Anfangs Oktober wurde der Schauplatz der Festlichkeiten nach
Weimar verlegt. Napoleon hatte den Wunsch geäußert, sich und seine
Gäste hier festlich empfangen zu sehen, und wollte auch dem Zaren
das Schlachtfeld von Jena zeigen. So wurden denn für den 6. und
7. Oktober außer einem Festmahl und einem Hofballe große Jagden
vorbereitet, eine auf Hirsche und Rehe, die andere auf Hasen. Letztere
fand zwischen Apolda und Jena statt, auf der Platte des Landgrafen-
berges, wo Napoleon die Schlacht am 14. Oktober 1806 geleitet hatte.

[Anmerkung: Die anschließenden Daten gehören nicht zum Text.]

-- pv_equiv track=rewrite | github.com/Rotlug/autoplant | main.py | auto_indent
-- ===== SOURCE A (Python) =====
-- def auto_indent(string: str):
--     indent = 0
--     new_string = ""
--     for line in string.split("\n"):
--         line = line.strip()
--         if line.endswith("}"):
--             indent -= 1
--
--         line = "\t"*indent + line
--
--         if line.endswith("{"):
--             indent += 1
--
--         new_string += line + "\n"
--
--     return new_string
-- ===== SOURCE B (Python) =====
-- def auto_indent(string: str):
--     # two-pass: build stripped lines + delta/closer tables, prefix-sum the
--     # depths, then format every line independently and join once
--     lines = [l.strip() for l in string.split("\n")]
--     closer = [l.endswith("}") for l in lines]
--     delta = [l.endswith("{") - c for l, c in zip(lines, closer)]
--     depths = []
--     d = 0
--     for x in delta:
--         depths.append(d)
--         d += x
--     return "".join("\t" * (d - c) + l + "\n" for d, c, l in zip(depths, closer, lines))
-- ===== Notes on version B (the rewrite author's own statement) =====
-- stated objective: alternative
-- what changed: A's single interleaved loop carrying a running indent and a growing output string is replaced by a table-then-format two-pass: strip all lines, tabulate per-line closer flags and depth deltas, prefix-sum the deltas into before-line depths, then format each line independently and join once.
import Mathlib
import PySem

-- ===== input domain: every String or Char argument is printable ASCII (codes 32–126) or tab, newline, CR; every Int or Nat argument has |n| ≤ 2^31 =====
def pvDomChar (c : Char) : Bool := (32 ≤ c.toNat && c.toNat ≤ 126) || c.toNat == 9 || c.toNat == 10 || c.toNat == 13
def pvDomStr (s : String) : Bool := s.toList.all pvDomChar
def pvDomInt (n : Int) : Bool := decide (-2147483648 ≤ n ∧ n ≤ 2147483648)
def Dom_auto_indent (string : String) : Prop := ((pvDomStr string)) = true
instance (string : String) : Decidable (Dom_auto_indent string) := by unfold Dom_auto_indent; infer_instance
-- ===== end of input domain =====

-- B replaces A's single interleaved indent-accumulator loop by a table-then-format
-- two-pass decomposition (strip/closer/delta tables, prefix-summed depths, one join);
-- objective: alternative (same cost, different structure).

-- ===== PORT A =====
def auto_indent (string : String) : String :=
  let r := (PySem.Chars.splitOn string.toList ['\n']).foldl
    (fun (s : Int × List Char) line =>
      let line := PySem.Chars.strip line
      let indent := if PySem.Chars.endswith line ['}'] then s.1 - 1 else s.1
      let line := PySem.List.pyRepeat ['\t'] indent ++ line
      let indent := if PySem.Chars.endswith line ['{'] then indent + 1 else indent
      (indent, s.2 ++ line ++ ['\n'])) ((0 : Int), ([] : List Char))
  String.mk r.2

-- ===== PORT B =====
def auto_indent_alt (string : String) : String :=
  let lines := (PySem.Chars.splitOn string.toList ['\n']).map PySem.Chars.strip
  let closer := lines.map (fun l => PySem.Chars.endswith l ['}'])
  let delta := (lines.zip closer).map
    (fun p => (if PySem.Chars.endswith p.1 ['{'] then (1 : Int) else 0) - (if p.2 then 1 else 0))
  let depths := (delta.foldl (fun (s : List Int × Int) x => (s.1 ++ [s.2], s.2 + x))
    (([] : List Int), (0 : Int))).1
  String.mk (PySem.Chars.join []
    (((depths.zip closer).zip lines).map
      (fun t => PySem.List.pyRepeat ['\t'] (t.1.1 - (if t.1.2 then 1 else 0)) ++ t.2 ++ ['\n'])))

-- ===== PRECONDITION & SPEC =====
def Spec_auto_indent (string : String) (out : String) : Prop := out = auto_indent_alt string
instance (string : String) (out : String) : Decidable (Spec_auto_indent string out) := by unfold Spec_auto_indent; infer_instance

-- ===== CLAIM (what is proved, stated in full; the proofs are below) =====
def Claim_equal_auto_indent : Prop := ∀ (string : String), Dom_auto_indent string → Spec_auto_indent string (auto_indent string)

-- ===== LEMMAS AND PROOFS =====

-- per-line depth change (on the stripped line)
def pvDelta (l : List Char) : Int :=
  (if PySem.Chars.endswith l ['{'] then 1 else 0) - (if PySem.Chars.endswith l ['}'] then 1 else 0)

-- the indented rendering of a list of (already stripped) lines from depth n
def pvRender : List (List Char) → Int → List Char
  | [], _ => []
  | l :: ls, n =>
    PySem.List.pyRepeat ['\t'] (n - (if PySem.Chars.endswith l ['}'] then 1 else 0)) ++ l ++ ['\n']
      ++ pvRender ls (n + pvDelta l)

-- the running depths before each line
def pvDepths : List Int → Int → List Int
  | [], _ => []
  | x :: xs, n => n :: pvDepths xs (n + x)

theorem pv_singleton_suffix_concat (a c : Char) (w : List Char) : [a] <:+ w ++ [c] ↔ a = c := by
  constructor
  · intro h
    rcases h with ⟨t, ht⟩
    have := congrArg List.getLast? ht
    simp at this
    exact this
  · rintro rfl
    exact ⟨w, rfl⟩

-- prepending tabs does not change whether a line ends with '{'
theorem pv_endswith_tabs (k : Int) (l : List Char) :
    PySem.Chars.endswith (PySem.List.pyRepeat ['\t'] k ++ l) ['{'] =
      PySem.Chars.endswith l ['{'] := by
  rw [Bool.eq_iff_iff, PySem.Chars.endswith_iff, PySem.Chars.endswith_iff,
    PySem.List.pyRepeat_singleton]
  rcases List.eq_nil_or_concat l with h | ⟨w, c, h⟩
  · subst h
    simp only [List.append_nil, List.suffix_nil]
    constructor
    · intro h
      have hm : '{' ∈ List.replicate k.toNat '\t' := h.subset (by simp)
      have := List.eq_of_mem_replicate hm
      simp at this
    · intro h
      simp at h
  · subst h
    simp only [List.concat_eq_append, ← List.append_assoc]
    rw [pv_singleton_suffix_concat, pv_singleton_suffix_concat]

theorem pv_join_nil (ps : List (List Char)) : PySem.Chars.join [] ps = ps.flatten := by
  show List.intercalate [] ps = ps.flatten
  induction ps with
  | nil => rfl
  | cons p ps ih =>
    cases ps with
    | nil => simp [List.intercalate]
    | cons q qs =>
      simp [List.intercalate] at ih ⊢
      simpa using ih

-- A's loop renders pvRender of the stripped lines
theorem pv_foldA_eq (ls : List (List Char)) : ∀ (n : Int) (acc : List Char),
    (ls.foldl
      (fun (s : Int × List Char) line =>
        let line := PySem.Chars.strip line
        let indent := if PySem.Chars.endswith line ['}'] then s.1 - 1 else s.1
        let line := PySem.List.pyRepeat ['\t'] indent ++ line
        let indent := if PySem.Chars.endswith line ['{'] then indent + 1 else indent
        (indent, s.2 ++ line ++ ['\n'])) (n, acc)).2 =
      acc ++ pvRender (ls.map PySem.Chars.strip) n := by
  induction ls with
  | nil => intro n acc; simp [pvRender]
  | cons l ls ih =>
    intro n acc
    simp only [List.foldl_cons, List.map_cons, pvRender]
    rw [ih]
    have h1 : (if PySem.Chars.endswith (PySem.Chars.strip l) ['}'] then n - 1 else n) =
        n - (if PySem.Chars.endswith (PySem.Chars.strip l) ['}'] then 1 else 0) := by
      split_ifs <;> omega
    rw [h1, pv_endswith_tabs]
    have h2 : (if PySem.Chars.endswith (PySem.Chars.strip l) ['{'] then
          n - (if PySem.Chars.endswith (PySem.Chars.strip l) ['}'] then 1 else 0) + 1
        else n - (if PySem.Chars.endswith (PySem.Chars.strip l) ['}'] then 1 else 0)) =
        n + pvDelta (PySem.Chars.strip l) := by
      unfold pvDelta; split_ifs <;> omega
    rw [h2]
    simp

-- B's prefix-sum loop builds pvDepths
theorem pv_depths_eq (ds : List Int) : ∀ (pre : List Int) (n : Int),
    (ds.foldl (fun (s : List Int × Int) x => (s.1 ++ [s.2], s.2 + x)) (pre, n)).1 =
      pre ++ pvDepths ds n := by
  induction ds with
  | nil => intro pre n; simp [pvDepths]
  | cons d ds ih =>
    intro pre n
    simp only [List.foldl_cons, pvDepths]
    rw [ih]
    simp

-- B's format pass over the tables renders pvRender
theorem pv_pieces_eq (ls : List (List Char)) : ∀ (n : Int),
    ((((pvDepths (ls.map pvDelta) n).zip (ls.map (fun l => PySem.Chars.endswith l ['}']))).zip
        ls).map
      (fun t => PySem.List.pyRepeat ['\t'] (t.1.1 - (if t.1.2 then 1 else 0)) ++ t.2 ++ ['\n'])).flatten =
      pvRender ls n := by
  induction ls with
  | nil => intro n; simp [pvDepths, pvRender]
  | cons l ls ih =>
    intro n
    simp only [List.map_cons, pvDepths, List.zip_cons_cons, List.flatten_cons, pvRender]
    rw [ih]

-- ===== VERDICT (by name: the statement is the Claim_ definition above) =====
theorem auto_indent_spec : Claim_equal_auto_indent := by
  intro string _
  unfold Spec_auto_indent auto_indent auto_indent_alt
  simp only []
  rw [pv_foldA_eq, pv_join_nil, List.nil_append]
  generalize (PySem.Chars.splitOn string.toList ['\n']).map PySem.Chars.strip = ls
  have hz : ls.zip (ls.map (fun l => PySem.Chars.endswith l ['}'])) =
      ls.map (fun l => (l, PySem.Chars.endswith l ['}'])) := by
    exact Eq.symm List.map_prod_left_eq_zip
  rw [hz, List.map_map]
  have hδ : ls.map ((fun p => (if PySem.Chars.endswith p.1 ['{'] then (1 : Int) else 0) -
        (if p.2 then 1 else 0)) ∘ (fun l => (l, PySem.Chars.endswith l ['}']))) = ls.map pvDelta := by
    apply List.map_congr_left
    intro x _
    simp [pvDelta]
  rw [hδ, pv_depths_eq, List.nil_append, pv_pieces_eq]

Es war vielleicht nur Zufall und Ungeschicklichkeit, daß man die festgesetzte
Hasenjagd gerade mit dem von Napoleon gebotenen Besuche des
Schlachtfeldes verband. Aber das geschah schwerlich ohne Absicht, daß
der Sieger von Jena den Prinzen Wilhelm von Preußen einlud, sein
Begleiter zu sein. Das war ja seine Art, sich des Sieges zu freuen.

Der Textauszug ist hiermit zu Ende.